Task directions
Where the listing below has a line with "rw [List.foldl_map]", write out exactly that line and every line after it, stopping after the line with "groups.keys := by".

Dataset
+ + + + + + +
-- pv_equiv track=rewrite | github.com/wxz667/law-kg | src/builder/utils/reference.py | build_alias_groups
-- ===== SOURCE A (Python) =====
-- def build_alias_groups(alias_map: dict[str, str]) -> dict[str, list[tuple[str, str]]]:
--     groups: dict[str, list[tuple[str, str]]] = {}
--     for alias, full_title in alias_map.items():
--         if not alias:
--             continue
--         groups.setdefault(alias[0], []).append((alias, full_title))
--     for key, items in groups.items():
--         groups[key] = sorted(items, key=lambda item: len(item[0]), reverse=True)
--     return groups
-- ===== SOURCE B (Python) =====
-- def build_alias_groups(alias_map: dict[str, str]) -> dict[str, list[tuple[str, str]]]:
--     pairs = [(a, t) for a, t in alias_map.items() if a]
--     order = list(dict.fromkeys(a[0] for a, _ in pairs))
--     pairs.sort(key=lambda p: len(p[0]), reverse=True)
--     return {c: [p for p in pairs if p[0][0] == c] for c in order}
-- ===== Notes on version B (the rewrite author's own statement) =====
-- stated objective: alternative
-- what changed: B replaces A's setdefault-grouping pass followed by a per-group sort with one filter, one global stable sort of all pairs by alias length descending, and a per-first-character split of that sorted list (key order recovered by an ordered dedup of first characters).
import Mathlib
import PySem

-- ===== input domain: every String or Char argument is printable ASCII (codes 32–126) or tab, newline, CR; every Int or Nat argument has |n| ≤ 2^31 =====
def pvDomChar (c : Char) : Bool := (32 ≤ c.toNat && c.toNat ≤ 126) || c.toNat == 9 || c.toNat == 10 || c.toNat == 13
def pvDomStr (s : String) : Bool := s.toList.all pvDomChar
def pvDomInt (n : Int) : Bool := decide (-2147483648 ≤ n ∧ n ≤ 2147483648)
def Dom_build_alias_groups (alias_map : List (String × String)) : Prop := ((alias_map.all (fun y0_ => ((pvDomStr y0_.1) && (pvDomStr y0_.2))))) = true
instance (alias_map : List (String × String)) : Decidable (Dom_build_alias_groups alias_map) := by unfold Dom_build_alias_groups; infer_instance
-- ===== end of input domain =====

-- B sorts the filtered pairs once (stably, by length descending) and splits that sorted list per
-- first character, instead of A's group-with-setdefault-then-sort-each-group; alternative decomposition.

-- shared helper: alias[0] as a one-character string; ported by hand (exact: both Pythons only take
-- s[0] of a string already checked to be non-empty)
def pvHead1 (s : String) : String := String.ofList (s.toList.take 1)

-- ===== PORT A =====
def build_alias_groups (alias_map : List (String × String)) : List (String × List (String × String)) :=
  -- groups.setdefault(alias[0], []).append((alias, full_title))  =  modify key [] (· ++ [pair])
  let groups : PySem.Dict String (List (String × String)) :=
    alias_map.foldl (fun g p =>
      if p.1 = "" then g
      else g.modify (pvHead1 p.1) [] (fun xs => xs ++ [p])) PySem.Dict.empty
  -- for key, items in groups.items(): groups[key] = sorted(items, key=len of alias, reverse=True)
  let groups2 : PySem.Dict String (List (String × String)) :=
    groups.items.foldl (fun g kv =>
      g.insert kv.1 (PySem.List.sorted kv.2 (fun it => PySem.Str.len it.1) true)) groups
  groups2.items

-- ===== PORT B =====
def build_alias_groups_alt (alias_map : List (String × String)) : List (String × List (String × String)) :=
  let pairs := alias_map.filter (fun p => !(p.1 = ""))
  let order := PySem.List.dedup (pairs.map (fun p => pvHead1 p.1))
  let sortedPairs := PySem.List.sorted pairs (fun p => PySem.Str.len p.1) true
  order.map (fun c => (c, sortedPairs.filter (fun p => pvHead1 p.1 == c)))

-- ===== PRECONDITION & SPEC =====
def Spec_build_alias_groups (alias_map : List (String × String)) (out : List (String × List (String × String))) : Prop := out = build_alias_groups_alt alias_map
instance (alias_map : List (String × String)) (out : List (String × List (String × String))) : Decidable (Spec_build_alias_groups alias_map out) := by unfold Spec_build_alias_groups; infer_instance

-- ===== CLAIM (what is proved, stated in full; the proofs are below) =====
def Claim_equal_build_alias_groups : Prop := ∀ (alias_map : List (String × String)), Dom_build_alias_groups alias_map → Spec_build_alias_groups alias_map (build_alias_groups alias_map)

-- ===== LEMMAS AND PROOFS =====

-- inserting before a list every element of which compares true just prepends
theorem pv_insertBy_all_true {α : Type} (b : α → α → Bool) (x : α) (l : List α)
    (h : ∀ z ∈ l, b x z = true) : PySem.List.insertBy b x l = x :: l := by
  induction l with
  | nil => rfl
  | cons y ys _ => simp [PySem.List.insertBy, h y (List.mem_cons_self)]

-- filtering commutes with one stable descending insertion into an already-descending list
theorem pv_filter_insertBy {α : Type} (key : α → Int) (p : α → Bool) (x : α) (acc : List α)
    (h : acc.Pairwise (fun a c => key c ≤ key a)) :
    (PySem.List.insertBy (fun a c => decide (key c < key a)) x acc).filter p
      = if p x then PySem.List.insertBy (fun a c => decide (key c < key a)) x (acc.filter p)
        else acc.filter p := by
  induction acc with
  | nil => simp [PySem.List.insertBy]; split <;> simp_all
  | cons y ys ih =>
    rw [List.pairwise_cons] at h
    by_cases hb : key y < key x
    · rw [show PySem.List.insertBy (fun a c => decide (key c < key a)) x (y :: ys) = x :: y :: ys by
            simp [PySem.List.insertBy, hb]]
      by_cases hp : p x
      · rw [List.filter_cons_of_pos hp, if_pos hp, pv_insertBy_all_true]
        intro z hz
        simp only [List.mem_filter] at hz
        rcases List.mem_cons.mp hz.1 with h1 | h1
        · subst h1; simp [hb]
        · have := h.1 z h1; simp; omega
      · rw [List.filter_cons_of_neg hp, if_neg hp]
    · rw [show PySem.List.insertBy (fun a c => decide (key c < key a)) x (y :: ys)
            = y :: PySem.List.insertBy (fun a c => decide (key c < key a)) x ys by
            simp [PySem.List.insertBy, hb]]
      by_cases hp : p y
      · rw [List.filter_cons_of_pos hp, List.filter_cons_of_pos hp, ih h.2]
        split
        · rw [show PySem.List.insertBy (fun a c => decide (key c < key a)) x (y :: ys.filter p)
              = y :: PySem.List.insertBy (fun a c => decide (key c < key a)) x (ys.filter p) by
              simp [PySem.List.insertBy, hb]]
        · rfl
      · rw [List.filter_cons_of_neg hp, List.filter_cons_of_neg hp, ih h.2]

-- filtering commutes with the stable reverse sort
theorem pv_filter_sorted {α : Type} (key : α → Int) (p : α → Bool) (xs : List α) :
    (PySem.List.sorted xs key true).filter p = PySem.List.sorted (xs.filter p) key true := by
  induction xs using List.reverseRecOn with
  | nil => rfl
  | append_singleton ys x ih =>
    rw [PySem.List.sorted_rev_eq_foldl_insertBy, List.foldl_append, List.foldl_cons, List.foldl_nil,
        ← PySem.List.sorted_rev_eq_foldl_insertBy]
    rw [pv_filter_insertBy key p x _ (PySem.List.sorted_pairwise_rev ys key), ih]
    by_cases hp : p x
    · rw [if_pos hp, List.filter_append, List.filter_cons_of_pos hp, List.filter_nil,
          PySem.List.sorted_rev_eq_foldl_insertBy (ys.filter p ++ [x]), List.foldl_append,
          List.foldl_cons, List.foldl_nil, ← PySem.List.sorted_rev_eq_foldl_insertBy]
    · rw [if_neg hp, List.filter_append, List.filter_cons_of_neg hp, List.filter_nil,
          List.append_nil]

-- getD after folding inserts over an association list that does not mention the key
theorem pv_getD_foldl_insert_not_mem {κ ν β : Type} [BEq κ] [LawfulBEq κ] [DecidableEq κ]
    (f : List β → ν) (L : List (κ × List β)) (g : PySem.Dict κ ν) (k : κ) (dflt : ν)
    (hk : k ∉ L.map (·.1)) :
    (L.foldl (fun g kv => g.insert kv.1 (f kv.2)) g).getD k dflt = g.getD k dflt := by
  induction L generalizing g with
  | nil => rfl
  | cons kv L ih =>
    simp only [List.map_cons, List.mem_cons, not_or] at hk
    rw [List.foldl_cons, ih _ hk.2, PySem.Dict.getD_insert_of_ne (hne := hk.1)]

-- getD after folding inserts over a key-distinct association list: the matching entry wins
theorem pv_getD_foldl_insert_mem {κ ν β : Type} [BEq κ] [LawfulBEq κ] [DecidableEq κ]
    (f : List β → ν) (L : List (κ × List β)) (g : PySem.Dict κ ν) (k : κ) (v : List β) (dflt : ν)
    (hk : (k, v) ∈ L) (hnd : (L.map (·.1)).Nodup) :
    (L.foldl (fun g kv => g.insert kv.1 (f kv.2)) g).getD k dflt = f v := by
  induction L generalizing g with
  | nil => simp at hk
  | cons kv L ih =>
    simp only [List.map_cons, List.nodup_cons] at hnd
    rcases List.mem_cons.mp hk with h1 | h1
    · subst h1
      rw [List.foldl_cons, pv_getD_foldl_insert_not_mem f L _ k dflt (by simpa using hnd.1),
          PySem.Dict.getD_insert_self]
    · rw [List.foldl_cons]; exact ih _ h1 hnd.2

-- updating a set with its own elements changes nothing
theorem pv_set_update_self {α : Type} [BEq α] [LawfulBEq α] (s : PySem.Set α) :
    PySem.Set.update s s = s := by
  rw [PySem.Set.update_eq_append_filter]
  have hnil : (PySem.Set.ofList s).filter (fun y => !PySem.Set.contains s y) = [] := by
    rw [List.filter_eq_nil_iff]
    intro a ha
    have ha' : a ∈ s := (PySem.Set.mem_ofList s a).mp ha
    simp [ha']
  rw [hnil, List.append_nil]

-- ===== VERDICT (by name: the statement is the Claim_ definition above) =====
theorem build_alias_groups_spec : Claim_equal_build_alias_groups := by
  intro alias_map _
  show build_alias_groups alias_map = build_alias_groups_alt alias_map
  simp only [build_alias_groups, build_alias_groups_alt]
  set F := alias_map.filter (fun p => !(p.1 = "")) with hF
  -- the guarded fold is the plain fold over the filtered list
  have hA1 : alias_map.foldl (fun g p =>
      if p.1 = "" then g
      else g.modify (pvHead1 p.1) [] (fun xs => xs ++ [p])) PySem.Dict.empty
      = F.foldl (fun g p => g.modify (pvHead1 p.1) [] (fun xs => xs ++ [p])) PySem.Dict.empty := by
    rw [hF, List.foldl_filter]
    congr 1
    funext g p
    by_cases h : p.1 = "" <;> simp [h]
  rw [hA1]
  set groups := F.foldl (fun g p => g.modify (pvHead1 p.1) [] (fun xs => xs ++ [p]))
      PySem.Dict.empty with hg
  have hkeys : groups.keys = PySem.Set.ofList (F.map (fun p => pvHead1 p.1)) := by
    rw [hg, PySem.Dict.keys_foldl_modify_key F (fun p => pvHead1 p.1) [] (fun _ p xs => xs ++ [p]),
        PySem.Dict.keys_empty, PySem.Set.update_nil_left]
  have hnd : groups.keys.Nodup := by
    rw [hg]
    exact PySem.Dict.nodup_keys_foldl_modify_key F (fun p => pvHead1 p.1) [] (fun _ p xs => xs ++ [p])
      PySem.Dict.empty (by simp [PySem.Dict.keys_empty])
  -- per-key contents of groups: the filtered pairs with that first character, in input order
  have hgetD : ∀ c, groups.getD c [] = F.filter (fun p => pvHead1 p.1 == c) := by
    intro c
    have hmap : F.foldl (fun g p => g.modify (pvHead1 p.1) [] (fun xs => xs ++ [p])) PySem.Dict.empty
        = (F.map (fun p => (pvHead1 p.1, p))).foldl
            (fun d q => d.modify q.1 [] (fun xs => xs ++ [q.2])) PySem.Dict.empty := by
      rw [List.foldl_map]
    rw [hg, hmap, PySem.Dict.getD_foldl_modify_append]
    simp [List.filter_map, Function.comp_def]
  -- the second loop rewrites every existing key in place: keys unchanged, values sorted
  have hitems1 : groups.items.map (·.1) = groups.keys := rfl
  have hkeys2 : (groups.items.foldl (fun g kv =>
      g.insert kv.1 (PySem.List.sorted kv.2 (fun it => PySem.Str.len it.1) true)) groups).keys
      = groups.keys := by
    rw [PySem.Dict.keys_foldl_insert_key groups.items (fun kv => kv.1)
        (fun _ kv => PySem.List.sorted kv.2 (fun it => PySem.Str.len it.1) true) groups]
    rw [hitems1, pv_set_update_self]
  have hnd2 : (groups.items.foldl (fun g kv =>
      g.insert kv.1 (PySem.List.sorted kv.2 (fun it => PySem.Str.len it.1) true)) groups).keys.Nodup := by
    rw [hkeys2]; exact hnd
  rw [PySem.Dict.items_eq_map_keys _ hnd2 [], hkeys2]
  have hgetD2 : ∀ k ∈ groups.keys, (groups.items.foldl (fun g kv =>
      g.insert kv.1 (PySem.List.sorted kv.2 (fun it => PySem.Str.len it.1) true)) groups).getD k []
      = PySem.List.sorted (groups.getD k []) (fun it => PySem.Str.len it.1) true := by
    intro k hk
    refine pv_getD_foldl_insert_mem _ groups.items groups k (groups.getD k []) [] ?_
      (by rw [hitems1]; exact hnd)
    rw [PySem.Dict.items_eq_map_keys groups hnd []]
    exact List.mem_map.mpr ⟨k, hk, rfl⟩
  have hded : PySem.List.dedup (F.map (fun p => pvHead1 p.1))
      = PySem.Set.ofList (F.map (fun p => pvHead1 p.1)) := rfl
  rw [hded, ← hkeys]
  refine List.map_congr_left ?_
  intro k hk
  rw [hgetD2 k hk, hgetD k, pv_filter_sorted]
+ + + + + + +
Answer box
      rw [List.foldl_map]
    rw [hg, hmap, PySem.Dict.getD_foldl_modify_append]
    simp [List.filter_map, Function.comp_def]
  -- the second loop rewrites every existing key in place: keys unchanged, values sorted
  have hitems1 : groups.items.map (·.1) = groups.keys := rfl
  have hkeys2 : (groups.items.foldl (fun g kv =>
      g.insert kv.1 (PySem.List.sorted kv.2 (fun it => PySem.Str.len it.1) true)) groups).keys
      = groups.keys := by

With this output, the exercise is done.